VoteOnMarriage.org calls on Secretary Galvin and Attorney General Reilly to take appropriate action to protect petition signers from online, telephone and direct mail threats against their civil liberties, personal safety and security.

The deadline period for filing complaints with the Election's Division of the Secretary of the Commonwealth's office related to the petition process was January 6. No formal challenges to the VoteOnMarriage.org signature-gathering effort were filed.

Sunday, January 08, 2006

More on "Love Won Out" Ex-Gay Conference in Boston

We were there: MassResistance broke the story to the nation on the near-riot instigated by the radical queer activists (and their anti-war, anti-American Leftist allies) against the ex-gay conference in Boston last October 30. We published the photos, we reported the story. The organizers of the conference in fact tried to prevent us from leaving the building to observe the action on the street, and then tried to keep us from snapping photos and recording the sound (yes, we did that too!).

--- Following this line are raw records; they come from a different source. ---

-- pv_equiv track=rewrite | github.com/oongsim/CODINGTEST | this_is_coding_test/DFS,BFS/Q18풀이.py | solution
-- ===== SOURCE A (Python) =====
-- def balanced_index(s):
--     cnt = 0 # 왼쪽 ( 의 개수
--     for i in range(len(s)):
--         if s[i] == '(':
--             cnt += 1
--         elif s[i] == ')':
--             cnt -= 1
--         if cnt == 0:
--             return i
--
-- def check_right(s):
--     cnt = 0 # 왼쪽 ( 의 개수
--     for i in s:
--         if i == '(':
--             cnt += 1
--         else:
--             if cnt == 0: # 짝이 맞지 않은 경우에 False 반환
--                 return False
--             cnt -= 1
--     return True # 균형잡힌 괄호 문자열인 경우에만 검사하므로 끝까지 가면 모두 cnt == 0 인 상태로 True 반환
--
-- def solution(p):
--     answer = ''
--     # 입력이 빈 문자열인 경우, 빈 문자열을 반환
--     if p == '':
--         return answer
--
--     # 문자열 p를 '균형잡힌 문자열' u,v로 분리
--     index = balanced_index(p)
--     u = p[:index+1]
--     v = p[index+1:]
--
--     # 수행한 결과 문자열을 u에 이어 붙인 후 반환
--     # 문자열 u가 '올바른 괄호 문자열'이면 문자열 v에 대해 처음부터 수행
--     if check_right(u) == True:
--         answer = u + solution(v)
--
--     # 문자열 u가 '올바른 괄호 문자열'이 아니라면
--     else:
--         answer = '('
--         answer += solution(v)
--         answer += ')'
--         #u = u[1:-1]
--         #u = "".join(reversed(u))
--         #answer += u
--         u = list(u[1:-1])
--         for i in range(len(u)):
--             if u[i] == '(':
--                 u[i] = ')'
--             else:
--                 u[i] = '('
--         answer += ''.join(u)
--     return answer
-- ===== SOURCE B (Python) =====
-- def solution(p):
--     # One pass segments p at each return of the parenthesis counter to zero, while
--     # tracking per segment whether it is "correct" (the checker counter never needs
--     # to go below zero); a second pass over the segments collects output pieces.
--     segs = []
--     cnt = chk = 0
--     ok = True
--     start = 0
--     for i, c in enumerate(p):
--         if c == '(':
--             cnt += 1
--             chk += 1
--         else:
--             if c == ')':
--                 cnt -= 1
--             if chk == 0:
--                 ok = False
--             else:
--                 chk -= 1
--         if cnt == 0:
--             segs.append((p[start:i + 1], ok))
--             start = i + 1
--             chk = 0
--             ok = True
--     fronts = []
--     backs = []
--     for u, ok in segs:
--         if ok:
--             fronts.append(u)
--         else:
--             fronts.append('(')
--             backs.append(')' + ''.join(')' if c == '(' else '(' for c in u[1:-1]))
--     return ''.join(fronts) + ''.join(reversed(backs))
-- ===== Notes on version B (the rewrite author's own statement) =====
-- stated objective: faster
-- what changed: Instead of recursively re-scanning the remainder and rebuilding strings at each level, B cuts the input into minimal balanced segments in one pass (tracking each segment's correctness flag as it goes) and assembles the answer from front/back piece lists joined once.
-- outside the precondition, e.g. on solution('('): A raises TypeError, B returns ''; on solution(')'): A raises TypeError, B returns ''
import Mathlib
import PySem

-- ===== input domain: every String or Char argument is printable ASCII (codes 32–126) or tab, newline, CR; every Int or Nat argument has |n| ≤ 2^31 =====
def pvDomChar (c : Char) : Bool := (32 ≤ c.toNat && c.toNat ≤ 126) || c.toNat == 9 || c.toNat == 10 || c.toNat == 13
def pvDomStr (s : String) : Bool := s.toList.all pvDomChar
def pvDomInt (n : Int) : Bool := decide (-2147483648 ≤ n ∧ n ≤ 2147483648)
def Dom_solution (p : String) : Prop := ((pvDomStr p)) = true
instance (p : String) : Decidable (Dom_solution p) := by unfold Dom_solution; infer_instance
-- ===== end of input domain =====

-- B replaces A's recursive re-scanning by one segmentation pass (tracking a per-segment
-- correctness flag) plus one pass over the segments collecting output pieces.

-- ===== PORT A =====
-- balanced_index: first index i at which the running count reaches 0 (None -> none)
def balancedIndexAux (cnt : Int) (i : Nat) : List Char → Option Nat
  | [] => none
  | c :: rest =>
    let cnt' := if c = '(' then cnt + 1 else if c = ')' then cnt - 1 else cnt
    if cnt' = 0 then some i else balancedIndexAux cnt' (i + 1) rest

def balancedIndex (s : List Char) : Option Nat := balancedIndexAux 0 0 s

-- check_right: loop with counter; a non-'(' char seen while cnt == 0 -> False
def checkRightAux (cnt : Int) : List Char → Bool
  | [] => true
  | c :: rest =>
    if c = '(' then checkRightAux (cnt + 1) rest
    else if cnt = 0 then false else checkRightAux (cnt - 1) rest

def checkRight (s : List Char) : Bool := checkRightAux 0 s

def solA (l : List Char) : List Char :=
  if h : l = [] then []
  else
    match balancedIndex l with
    | none => []   -- here Python raises TypeError (None + 1); unreachable under Pre_solution
    | some idx =>
      let u := l.take (idx + 1)
      let v := l.drop (idx + 1)
      if checkRight u then u ++ solA v
      else '(' :: (solA v ++ ')' :: (((u.drop 1).dropLast).map (fun c => if c = '(' then ')' else '(')))
termination_by l.length
decreasing_by
  all_goals
    have hl : 0 < l.length := List.length_pos_iff.mpr h
    simp [List.length_drop]; omega

def solution (p : String) : String := String.mk (solA p.toList)

-- ===== PORT B =====
-- ''.join(')' if c=='(' else '(' for c in u[1:-1])
def flipB (u : List Char) : List Char :=
  ((u.drop 1).dropLast).map (fun c => if c = '(' then ')' else '(')

-- the segmentation pass: state (cnt, chk, ok, cur); cut whenever cnt returns to 0
def segAux (cnt chk : Int) (ok : Bool) (cur : List Char) : List Char → List (List Char × Bool)
  | [] => []
  | c :: rest =>
    let cnt' := if c = '(' then cnt + 1 else if c = ')' then cnt - 1 else cnt
    let chk' := if c = '(' then chk + 1 else if chk = 0 then chk else chk - 1
    let ok'  := if c = '(' then ok else if chk = 0 then false else ok
    if cnt' = 0 then (cur ++ [c], ok') :: segAux 0 0 true [] rest
    else segAux cnt' chk' ok' (cur ++ [c]) rest

-- the loop body over segments, state = (fronts, backs)
def stepFB (fb : List (List Char) × List (List Char)) (s : List Char × Bool) :
    List (List Char) × List (List Char) :=
  if s.2 then (fb.1 ++ [s.1], fb.2)
  else (fb.1 ++ [['(']], fb.2 ++ [')' :: flipB s.1])

def solB (p : List Char) : List Char :=
  let segs := segAux 0 0 true [] p
  let fb := segs.foldl stepFB ([], [])
  fb.1.flatten ++ fb.2.reverse.flatten

def solution_alt (p : String) : String := String.mk (solB p.toList)

-- ===== PRECONDITION & SPEC =====
-- exactly the inputs on which Python A returns: the '(' and ')' counts are equal
-- (otherwise some recursive call has balanced_index return None and A raises TypeError)
def Pre_solution (p : String) : Prop := p.toList.count '(' = p.toList.count ')'
instance (p : String) : Decidable (Pre_solution p) := by unfold Pre_solution; infer_instance

def pvWitness_solution : String := ")(a)x("

def Spec_solution (p : String) (out : String) : Prop := out = solution_alt p
instance (p : String) (out : String) : Decidable (Spec_solution p out) := by unfold Spec_solution; infer_instance

-- ===== CLAIM (what is proved, stated in full; the proofs are below) =====
def Claim_equal_solution : Prop := ∀ (p : String), Dom_solution p → Pre_solution p → Spec_solution p (solution p)

-- ===== LEMMAS AND PROOFS =====

-- the paren-only delta used by balanced_index and the segmentation counter
def vP (c : Char) : Int := if c = '(' then 1 else if c = ')' then -1 else 0

def psum (l : List Char) : Int := (l.map vP).sum

theorem psum_append (a b : List Char) : psum (a ++ b) = psum a + psum b := by
  simp [psum]

theorem psum_count (l : List Char) :
    psum l = (l.count '(' : Int) - (l.count ')' : Int) := by
  induction l with
  | nil => simp [psum]
  | cons c l ih =>
    by_cases h1 : c = '(' <;> by_cases h2 : c = ')' <;>
      simp [psum, vP, List.count_cons, h1, h2] at ih ⊢ <;> omega

theorem hval_bidx (c : Char) (cnt : Int) :
    (if c = '(' then cnt + 1 else if c = ')' then cnt - 1 else cnt) = cnt + vP c := by
  by_cases h1 : c = '(' <;> by_cases h2 : c = ')' <;> simp [h1, h2, vP] <;> omega

theorem bidxAux_shift (l : List Char) (cnt : Int) (i : Nat) :
    balancedIndexAux cnt i l = (balancedIndexAux cnt 0 l).map (· + i) := by
  induction l generalizing cnt i with
  | nil => simp [balancedIndexAux]
  | cons c rest ih =>
    simp only [balancedIndexAux]
    generalize (if c = '(' then cnt + 1 else if c = ')' then cnt - 1 else cnt) = d
    by_cases hd : d = 0
    · simp [hd]
    · simp only [if_neg hd, ih d (i + 1), ih d 1, Option.map_map]
      congr 1
      funext x
      simp
      omega

theorem bidx_exists (l : List Char) (cnt : Int) (hne : l ≠ [])
    (hz : cnt + psum l = 0) : ∃ j, balancedIndexAux cnt 0 l = some j := by
  induction l generalizing cnt with
  | nil => exact absurd rfl hne
  | cons c rest ih =>
    simp only [balancedIndexAux]
    rw [hval_bidx c cnt]
    by_cases hcz : cnt + vP c = 0
    · exact ⟨0, by rw [if_pos hcz]⟩
    · have hrest : rest ≠ [] := by
        rintro rfl
        simp [psum] at hz
        omega
      have hz' : (cnt + vP c) + psum rest = 0 := by
        simp [psum] at hz ⊢
        omega
      obtain ⟨j, hj⟩ := ih (cnt + vP c) hrest hz'
      refine ⟨j + 1, ?_⟩
      rw [if_neg hcz, bidxAux_shift, hj]
      rfl

theorem bidx_spec (l : List Char) (cnt : Int) (j : Nat)
    (hj : balancedIndexAux cnt 0 l = some j) :
    j < l.length ∧ cnt + psum (l.take (j + 1)) = 0 := by
  induction l generalizing cnt j with
  | nil => simp [balancedIndexAux] at hj
  | cons c rest ih =>
    simp only [balancedIndexAux] at hj
    rw [hval_bidx c cnt] at hj
    by_cases hcz : cnt + vP c = 0
    · rw [if_pos hcz] at hj
      obtain rfl : (0 : Nat) = j := by simpa using hj
      exact ⟨by simp, by simpa [psum] using hcz⟩
    · rw [if_neg hcz, bidxAux_shift] at hj
      obtain ⟨j', hj', rfl⟩ : ∃ j', balancedIndexAux (cnt + vP c) 0 rest = some j' ∧ j = j' + 1 := by
        cases hb : balancedIndexAux (cnt + vP c) 0 rest <;> rw [hb] at hj <;> simp at hj
        exact ⟨_, rfl, hj.symm⟩
      obtain ⟨h1, h2⟩ := ih (cnt + vP c) j' hj'
      refine ⟨by simpa using Nat.succ_lt_succ h1, ?_⟩
      simp [psum] at h2 ⊢
      omega

-- the checker-state update performed by segAux, as a fold step
def ckStep (s : Int × Bool) (c : Char) : Int × Bool :=
  (if c = '(' then s.1 + 1 else if s.1 = 0 then s.1 else s.1 - 1,
   if c = '(' then s.2 else if s.1 = 0 then false else s.2)

theorem ck_false (u : List Char) (chk : Int) :
    (u.foldl ckStep (chk, false)).2 = false := by
  induction u generalizing chk with
  | nil => rfl
  | cons c rest ih =>
    simp only [List.foldl_cons, ckStep]
    by_cases h1 : c = '(' <;> by_cases h2 : chk = 0 <;> simp [h1, h2, ih]

theorem ck_check (u : List Char) (chk : Int) :
    (u.foldl ckStep (chk, true)).2 = checkRightAux chk u := by
  induction u generalizing chk with
  | nil => rfl
  | cons c rest ih =>
    simp only [List.foldl_cons, ckStep, checkRightAux]
    by_cases h1 : c = '(' <;> by_cases h2 : chk = 0 <;>
      simp [h1, h2, ih, ck_false]

theorem seg_split (l : List Char) (cnt chk : Int) (ok : Bool) (cur : List Char) (j : Nat)
    (hj : balancedIndexAux cnt 0 l = some j) :
    segAux cnt chk ok cur l =
      (cur ++ l.take (j + 1), ((l.take (j + 1)).foldl ckStep (chk, ok)).2)
        :: segAux 0 0 true [] (l.drop (j + 1)) := by
  induction l generalizing cnt chk ok cur j with
  | nil => simp [balancedIndexAux] at hj
  | cons c rest ih =>
    simp only [balancedIndexAux] at hj
    rw [hval_bidx c cnt] at hj
    simp only [segAux, hval_bidx c cnt]
    by_cases hcz : cnt + vP c = 0
    · rw [if_pos hcz] at hj
      obtain rfl : (0 : Nat) = j := by simpa using hj
      rw [if_pos hcz]
      simp [ckStep]
    · rw [if_neg hcz, bidxAux_shift] at hj
      obtain ⟨j', hj', rfl⟩ : ∃ j', balancedIndexAux (cnt + vP c) 0 rest = some j' ∧ j = j' + 1 := by
        cases hb : balancedIndexAux (cnt + vP c) 0 rest <;> rw [hb] at hj <;> simp at hj
        exact ⟨_, rfl, hj.symm⟩
      rw [if_neg hcz, ih (cnt + vP c) _ _ (cur ++ [c]) j' hj']
      simp [ckStep]

-- recursive form of B's second pass
def Tfold : List (List Char × Bool) → List Char
  | [] => []
  | s :: rest => if s.2 then s.1 ++ Tfold rest else '(' :: (Tfold rest ++ ')' :: flipB s.1)

theorem foldFB_acc (segs : List (List Char × Bool)) (fronts backs : List (List Char)) :
    segs.foldl stepFB (fronts, backs) =
      (fronts ++ (segs.foldl stepFB ([], [])).1, backs ++ (segs.foldl stepFB ([], [])).2) := by
  induction segs generalizing fronts backs with
  | nil => simp
  | cons s rest ih =>
    by_cases hs : s.2
    · simp only [List.foldl_cons, stepFB, if_pos hs]
      rw [ih (fronts ++ [s.1]) backs, ih ([] ++ [s.1]) []]
      simp
    · simp only [List.foldl_cons, stepFB, if_neg hs]
      rw [ih (fronts ++ [['(']]) (backs ++ [')' :: flipB s.1]),
        ih ([] ++ [['(']]) ([] ++ [')' :: flipB s.1])]
      simp

theorem solB_T (segs : List (List Char × Bool)) :
    (segs.foldl stepFB ([], [])).1.flatten ++ (segs.foldl stepFB ([], [])).2.reverse.flatten
      = Tfold segs := by
  induction segs with
  | nil => rfl
  | cons s rest ih =>
    by_cases hs : s.2
    · simp only [List.foldl_cons, stepFB, if_pos hs, Tfold]
      rw [foldFB_acc, ← ih]
      simp
    · simp only [List.foldl_cons, stepFB, if_neg hs, Tfold]
      rw [foldFB_acc, ← ih]
      simp [List.flatten_append, List.append_assoc]

theorem main_list (n : Nat) (l : List Char) (hn : l.length ≤ n)
    (hz : psum l = 0) : solA l = Tfold (segAux 0 0 true [] l) := by
  induction n generalizing l with
  | zero =>
    have hl : l = [] := List.eq_nil_of_length_eq_zero (by omega)
    subst hl
    rw [solA]
    simp [segAux, Tfold]
  | succ n ih =>
    by_cases hnil : l = []
    · subst hnil
      rw [solA]
      simp [segAux, Tfold]
    · obtain ⟨j, hj⟩ := bidx_exists l 0 hnil (by omega)
      obtain ⟨hjlen, hzu⟩ := bidx_spec l 0 j hj
      have hseg : segAux 0 0 true [] l =
          (l.take (j + 1), ((l.take (j + 1)).foldl ckStep (0, true)).2)
            :: segAux 0 0 true [] (l.drop (j + 1)) := by
        simpa using seg_split l 0 0 true [] j hj
      have hpv : psum (l.drop (j + 1)) = 0 := by
        have := psum_append (l.take (j + 1)) (l.drop (j + 1))
        rw [List.take_append_drop] at this
        omega
      have hvlen : (l.drop (j + 1)).length ≤ n := by
        simp [List.length_drop]
        omega
      have ihv := ih (l.drop (j + 1)) hvlen hpv
      have hok : ((l.take (j + 1)).foldl ckStep (0, true)).2 = checkRight (l.take (j + 1)) :=
        ck_check (l.take (j + 1)) 0
      rw [solA.eq_def, dif_neg hnil, show balancedIndex l = some j from hj]
      dsimp only
      rw [hseg]
      by_cases hcr : checkRight (l.take (j + 1)) = true
      · rw [if_pos hcr, ihv]
        simp [Tfold, hok, hcr]
      · rw [if_neg hcr, ihv]
        simp only [Bool.not_eq_true] at hcr
        simp [Tfold, hok, hcr, flipB]

-- ===== VERDICT (by name: the statement is the Claim_ definition above) =====
theorem solution_spec : Claim_equal_solution := by
  intro p _ hpre
  unfold Spec_solution solution solution_alt
  have hz : psum p.toList = 0 := by
    have h1 := psum_count p.toList
    have h2 : p.toList.count '(' = p.toList.count ')' := hpre
    omega
  apply congrArg
  rw [main_list p.toList.length p.toList le_rfl hz]
  show _ = solB p.toList
  unfold solB
  exact (solB_T _).symm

Then, we well remember the efforts (by conference organizers and hosts) immediately after the conference to downplay the shocking "demonstration", the efforts to "SHUT IT DOWN!" -- to disrupt the conference, and perhaps storm the church.

We suspect that the organizers and their hosts didn't appreciate the significance of the near-riot at first. So we are happy to see they apparently have come to a clearer understanding. Two reports have just surfaced from Focus on the Family with details on what actually happened that day.

First, Focus on the Family's magazine, Citizen Link -- which uses our photo -- reports on the "vitriol" of the demonstrators:
"Hate meets hope in Boston" (Jan. 2006):

Their shouts echoed up the canyon-like walls of the buildings on either side: Many made obscene gestures at people watching from inside. A row of shoulder-to-shoulder police officers guarded the church doors from the threatening mob.
Allison Silva, a member of MassEquality, stood near an upright coffin bearing a sign that equated the conference with death.
“What they’re doing is causing suicides,” she said. “It’s causing people (to have) severe mental illness after they’ve gone through treatment that is not successful. Being gay is natural. Homosexuality is natural. It’s just a part of everyone’s life.”
Ashlee Reed, director of Project 10 East, said the conference was “not acceptable.”

“Groups such as these that have programs where they attempt to change people and attempt to make people into something they’re not—it’s a form of bullying,” she said.

Our report included a photo of a poster from the demonstration, which read:
James Dobson:
Racist
Sexist
Anti-gay

The Citizen Link column explains the absurdity of this poster. Besides equating racism with opposition to special "rights" for homosexuals, this poster shows an ignorance of the history of the special church, Boston's Tremont Temple, which hosted the conference.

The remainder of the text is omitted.